The Parish Church of St John-at-Hampstead

1/12/2009

December Judy East

Christmas comes but once a year – just as well really because however enjoyable the festivities they soon lose their charm. The shops that put up their decorations in October can’t wait to get them down – indeed they often take them down on Christmas Eve ready to open with Sales on Boxing Day, such is the pressure of our retail enterprises. Christmas trees put up in homes in early December are discarded on Boxing Day as if the season is over – as it is for many people who see Christmas Day as the culmination of the festival rather than the Christian view of it as the start. It always seems slightly odd, though I do it as much as anyone, to go to Christmas parties before Christmas, but the eagerness of Advent instead of the sombreness of Lent gives it an inescapable cheerfulness that doesn’t quite go with fasting.

It’s true we decorate the church for the last Sunday in Advent, something that would have been frowned on not that long ago. I remember once being told by someone in the congregation that the flower ladies weren’t allowed to put up any decorations until after Evening Prayer on Christmas Eve. Now THAT would be a challenge! And in some churches they keep their decorations up until Candlemas – which used to signal the end of the Christmas season – remember Robert Herrick’s poem on Candlemas Eve?

Down with the rosemary, and so
Down with the bays and mistletoe;
Down with the holly, ivy, all
Wherewith ye dress the Christmas hall;
[and so on…..]

I don’t think even I, much as I love Christmas glitz, would want to keep the decorations going until 2nd February!

During Advent this year there will be a series of Advent meditations in the church to help us prepare ourselves, to give us time apart from the hustle and bustle of present buying, food planning, carols and parties – Wednesdays at 8pm. These evenings are an oasis of calm and well worth attending – if you can’t come to all come to one or two and get away from it all.

If you like singing carols then we have plenty of opportunities in the church. All the school carol services are open to the public, there’s the Friends of the Royal Free Concert on 14th and a feast of Renaissance music and mediaeval carols with Siglo de Oro on 19th and, of course, our own much loved Service of Nine Lessons and Carols on 20th. You can find details of all these in the diary pages and further on in this issue.

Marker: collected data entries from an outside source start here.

-- pv_equiv track=rewrite | github.com/ro-berto/build | scripts/slave/recipes/run_presubmit.py | _limitSize
-- ===== SOURCE A (Python) =====
-- def _limitSize(message_list, char_limit=450):
--   """Returns a list of strings within a certain character length.
--
--   Args:
--      * message_list (List[str]) - The message to truncate as a list
--        of lines (without line endings).
--   """
--   hint = ('**The complete output can be'
--           ' found at the bottom of the presubmit stdout.**')
--   char_count = 0
--   for index, message in enumerate(message_list):
--     char_count += len(message)
--     if char_count > char_limit:
--       total_errors = len(message_list)
--       oversized_msg = (
--           '**Error size > %d chars, there are %d more error(s) (%d total)**'
--       ) % (char_limit, total_errors - index, total_errors)
--       if index == 0:
--         # Show at minimum part of the first error message
--         first_message = message_list[index].replace('\n\n', '\n')
--         return ['\n\n'.join(_limitSize(first_message.splitlines()))]
--       return message_list[:index] + [oversized_msg, hint]
--   return message_list
-- ===== SOURCE B (Python) =====
-- def _limitSize(message_list, char_limit=450):
--   """Returns a list of strings within a certain character length."""
--   hint = ('**The complete output can be'
--           ' found at the bottom of the presubmit stdout.**')
--   # Precompute the table of running character totals.
--   prefix = []
--   total = 0
--   for message in message_list:
--     total += len(message)
--     prefix.append(total)
--   # Binary search: first index whose cumulative length exceeds char_limit.
--   lo, hi = 0, len(prefix)
--   while lo < hi:
--     mid = (lo + hi) // 2
--     if prefix[mid] > char_limit:
--       hi = mid
--     else:
--       lo = mid + 1
--   index = lo
--   if index == len(message_list):
--     return message_list
--   if index == 0:
--     # Show at minimum part of the first error message
--     first_message = message_list[0].replace('\n\n', '\n')
--     return ['\n\n'.join(_limitSize(first_message.splitlines()))]
--   total_errors = len(message_list)
--   oversized_msg = (
--       '**Error size > %d chars, there are %d more error(s) (%d total)**'
--   ) % (char_limit, total_errors - index, total_errors)
--   return message_list[:index] + [oversized_msg, hint]
-- ===== Notes on version B (the rewrite author's own statement) =====
-- stated objective: alternative
-- what changed: A's single accumulate-and-early-exit enumerate loop (which also builds the result inside the loop body) is replaced by first materialising the full prefix-sum table of message lengths and then locating the first index whose cumulative length exceeds char_limit with a hand-written binary search, after which the three result branches are taken outside any loop.
import Mathlib
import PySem

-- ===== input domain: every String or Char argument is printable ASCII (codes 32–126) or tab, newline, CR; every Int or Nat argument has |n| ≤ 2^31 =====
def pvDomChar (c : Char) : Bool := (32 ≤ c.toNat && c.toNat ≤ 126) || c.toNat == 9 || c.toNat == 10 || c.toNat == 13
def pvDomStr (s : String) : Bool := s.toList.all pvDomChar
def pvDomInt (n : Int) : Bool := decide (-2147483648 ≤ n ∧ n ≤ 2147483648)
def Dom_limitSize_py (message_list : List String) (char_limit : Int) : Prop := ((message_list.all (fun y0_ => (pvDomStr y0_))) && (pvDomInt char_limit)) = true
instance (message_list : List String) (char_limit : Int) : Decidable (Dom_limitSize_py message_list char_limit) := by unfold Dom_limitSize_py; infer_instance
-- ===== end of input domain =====

-- B replaces A's single accumulate-and-early-exit scan by a precomputed prefix-sum table
-- plus a hand-written binary search for the crossing index (objective: alternative).
-- Python A raises RecursionError on inputs excluded by Pre_ (unbounded index-0 recursion);
-- both ports bound that recursion by a fuel of 2, which suffices on every Pre_ input.


-- ===== PORT A =====
-- shared string literals of the Python source (identical text in A and B)
def pvHint : String :=
  "**The complete output can be found at the bottom of the presubmit stdout.**"

def pvOversized (char_limit : Int) (total_errors index : Nat) : String :=
  "**Error size > " ++ PySem.Int.toStr char_limit ++ " chars, there are " ++
    PySem.Int.toStr ((total_errors : Int) - (index : Int)) ++ " more error(s) (" ++
    PySem.Int.toStr (total_errors : Int) ++ " total)**"

/-- A's `for index, message in enumerate(message_list)` loop with running `char_count`;
    `recur` is the recursive `_limitSize` call of the `index == 0` branch. -/
def limitSizeALoop (recur : List String → Int → List String)
    (message_list : List String) (char_limit : Int) :
    Nat → Int → List String → List String
  | _, _, [] => message_list
  | index, char_count, message :: rest =>
    let char_count' := char_count + PySem.Str.len message
    if char_count' > char_limit then
      let oversized_msg := pvOversized char_limit message_list.length index
      if index = 0 then
        -- message_list[index] is always in range here (index = 0, list nonempty): getD is exact
        let first_message := PySem.Str.replace (message_list.getD index "") "\n\n" "\n"
        [PySem.Str.join "\n\n" (recur (PySem.Str.splitlines first_message) 450)]
      else
        message_list.take index ++ [oversized_msg, pvHint]
    else limitSizeALoop recur message_list char_limit (index + 1) char_count' rest

/-- Port of A: fuel bounds the index-0 recursion (Python raises RecursionError where
    more than the fuel would be needed; Pre_ admits only inputs needing depth ≤ 2). -/
def limitSizeA : Nat → List String → Int → List String
  | 0, _, _ => []
  | (f+1), message_list, char_limit =>
    limitSizeALoop (limitSizeA f) message_list char_limit 0 0 message_list

def limitSize_py (message_list : List String) (char_limit : Int) : List String :=
  limitSizeA 2 message_list char_limit

-- ===== PORT B =====
/-- B's hand-written binary search (the `while lo < hi` loop): first index in [lo, hi)
    with pref[idx] > key, else hi.  pref[mid] is always in range (mid < hi ≤ len),
    so getD is exact; `(lo + hi) / 2` on Nat is Python's `//` on nonnegative ints. -/
def pvBisect (pref : List Int) (key : Int) (lo hi : Nat) : Nat :=
  if _h : lo < hi then
    if pref.getD ((lo + hi) / 2) 0 > key then pvBisect pref key lo ((lo + hi) / 2)
    else pvBisect pref key ((lo + hi) / 2 + 1) hi
  else lo
termination_by hi - lo
decreasing_by all_goals omega

/-- Port of B: prefix-sum table + binary search for the crossing index (same fuel as A). -/
def limitSizeB : Nat → List String → Int → List String
  | 0, _, _ => []
  | (f+1), message_list, char_limit =>
    let pref := (message_list.foldl
      (fun (acc : List Int × Int) message =>
        (acc.1 ++ [acc.2 + PySem.Str.len message], acc.2 + PySem.Str.len message))
      ([], 0)).1
    let index := pvBisect pref char_limit 0 pref.length
    if index = message_list.length then
      message_list
    else if index = 0 then
      let first_message := PySem.Str.replace (message_list.getD 0 "") "\n\n" "\n"
      [PySem.Str.join "\n\n" (limitSizeB f (PySem.Str.splitlines first_message) 450)]
    else
      message_list.take index ++
        [pvOversized char_limit message_list.length index, pvHint]

def limitSize_py_alt (message_list : List String) (char_limit : Int) : List String :=
  limitSizeB 2 message_list char_limit

-- ===== PRECONDITION & SPEC =====
-- Pre_ excludes exactly the inputs on which Python A never returns (RecursionError): it
-- recurses on the first message's lines whenever that message alone exceeds char_limit,
-- and diverges iff the first of those lines itself exceeds the default limit 450.
def Pre_limitSize_py (message_list : List String) (char_limit : Int) : Prop :=
  ∀ m ∈ message_list.take 1, PySem.Str.len m > char_limit →
    ∀ l ∈ (PySem.Str.splitlines (PySem.Str.replace m "\n\n" "\n")).take 1,
      PySem.Str.len l ≤ 450

instance (message_list : List String) (char_limit : Int) : Decidable (Pre_limitSize_py message_list char_limit) := by
  unfold Pre_limitSize_py; infer_instance

def pvWitness_limitSize_py : List String × Int := (["hello", "world"], 7)

def Spec_limitSize_py (message_list : List String) (char_limit : Int) (out : List String) : Prop := out = limitSize_py_alt message_list char_limit
instance (message_list : List String) (char_limit : Int) (out : List String) : Decidable (Spec_limitSize_py message_list char_limit out) := by unfold Spec_limitSize_py; infer_instance

-- ===== CLAIM (what is proved, stated in full; the proofs are below) =====
def Claim_equal_limitSize_py : Prop := ∀ (message_list : List String) (char_limit : Int), Dom_limitSize_py message_list char_limit → Pre_limitSize_py message_list char_limit → Spec_limitSize_py message_list char_limit (limitSize_py message_list char_limit)

-- ===== LEMMAS AND PROOFS =====

/-- Running totals of string lengths starting from cc (the contents of B's prefix table). -/
def pvSum (cc : Int) : List String → List Int
  | [] => []
  | m :: r => (cc + PySem.Str.len m) :: pvSum (cc + PySem.Str.len m) r

/-- Index of the first entry exceeding key, if any. -/
def pvFirstGT (key : Int) : List Int → Option Nat
  | [] => none
  | p :: r => if p > key then some 0 else (pvFirstGT key r).map (· + 1)

lemma pvSum_length (cc : Int) (ml : List String) : (pvSum cc ml).length = ml.length := by
  induction ml generalizing cc with
  | nil => rfl
  | cons m r ih => simp [pvSum, ih]

lemma pvFold_eq (ml : List String) : ∀ (acc : List Int) (cc : Int),
    (ml.foldl (fun (acc : List Int × Int) message =>
        (acc.1 ++ [acc.2 + PySem.Str.len message], acc.2 + PySem.Str.len message))
      (acc, cc)).1 = acc ++ pvSum cc ml := by
  induction ml with
  | nil => simp [pvSum]
  | cons m r ih =>
    intro acc cc
    simp only [List.foldl_cons]
    rw [ih]
    simp [pvSum]

lemma pvStrLen_nonneg (m : String) : 0 ≤ PySem.Str.len m := by
  simp [PySem.Str.len]

lemma pvSum_ge (ml : List String) : ∀ (cc : Int) (i : Nat), i < ml.length →
    cc ≤ (pvSum cc ml).getD i 0 := by
  induction ml with
  | nil => intro cc i h; simp at h
  | cons m r ih =>
    intro cc i h
    cases i with
    | zero => simp [pvSum]
    | succ i =>
      have h1 : cc ≤ cc + PySem.Str.len m := by
        have := pvStrLen_nonneg m; omega
      have h2 := ih (cc + PySem.Str.len m) i (by simpa using h)
      simp only [pvSum, List.getD_cons_succ]
      omega

lemma pvSum_mono (ml : List String) : ∀ (cc : Int) (i j : Nat), i ≤ j → j < ml.length →
    (pvSum cc ml).getD i 0 ≤ (pvSum cc ml).getD j 0 := by
  induction ml with
  | nil => intro cc i j _ h; simp at h
  | cons m r ih =>
    intro cc i j hij hj
    cases i with
    | zero =>
      cases j with
      | zero => exact le_rfl
      | succ j =>
        have := pvSum_ge r (cc + PySem.Str.len m) j (by simpa using hj)
        simpa [pvSum] using this
    | succ i =>
      cases j with
      | zero => omega
      | succ j =>
        have := ih (cc + PySem.Str.len m) i j (by omega) (by simpa using hj)
        simpa [pvSum] using this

Two sermons this month – Father Jim’s of a few weeks ago on our respo9nsibility for climate chaos and The Inn Keeper, Father Stephen’s address for the children on Christmas Day last year. It’s a good story and can bear a little retelling amongst all the fripperies of Christmas.

Meanwhile there is life outside the Christmas chaos: we say goodbye to Mother Sarah on 6th December – sadly but rejoicing that she won’t be far away, is maintaining our links with our Cathedral, and wishing her every joy as their new minor canon. The Women’s Bible Study group will continue without her – a tribute to her leadership that they have bonded as a group able to sustain her loss; the Wednesday Bible study groups continue too, there’s one more Holy Hamsters meeting before the school holidays and the lottery project has gardening and tree events on 6th. The work being done by Honia’s volunteers [some from the parish, some new to us] is making an astounding difference – on 21st November they made Bat and Bird boxes which we expect to see on our trees shortly. It looks as if the path work will have to wait until the Spring now, winter weather not being conducive to path-laying, but it’s something to look forward to. And if all else fails to cheer you up, the days start getting longer even before we get to Christmas and it’ll all be over in a few weeks.

Happy Christmas!

Footnote:
A few weeks ago the parish office received an email from an historian trying to verify the following story:

‘The Hampstead Prima Donna’
In 1879, the Rev FS Burnaby, vicar of Hampstead, went into police court to charge a female parishioner with being disruptive. Her singing was very loud and very off key to the point of unsettling the choir, which was the vicar’s pride and joy. He had repeatedly tried to convince the woman to sing more quietly, or perhaps, worship elsewhere. Nothing worked.

I’d never heard this story [and it’s not one you’d forget, is it?] but I do so hope it’s true.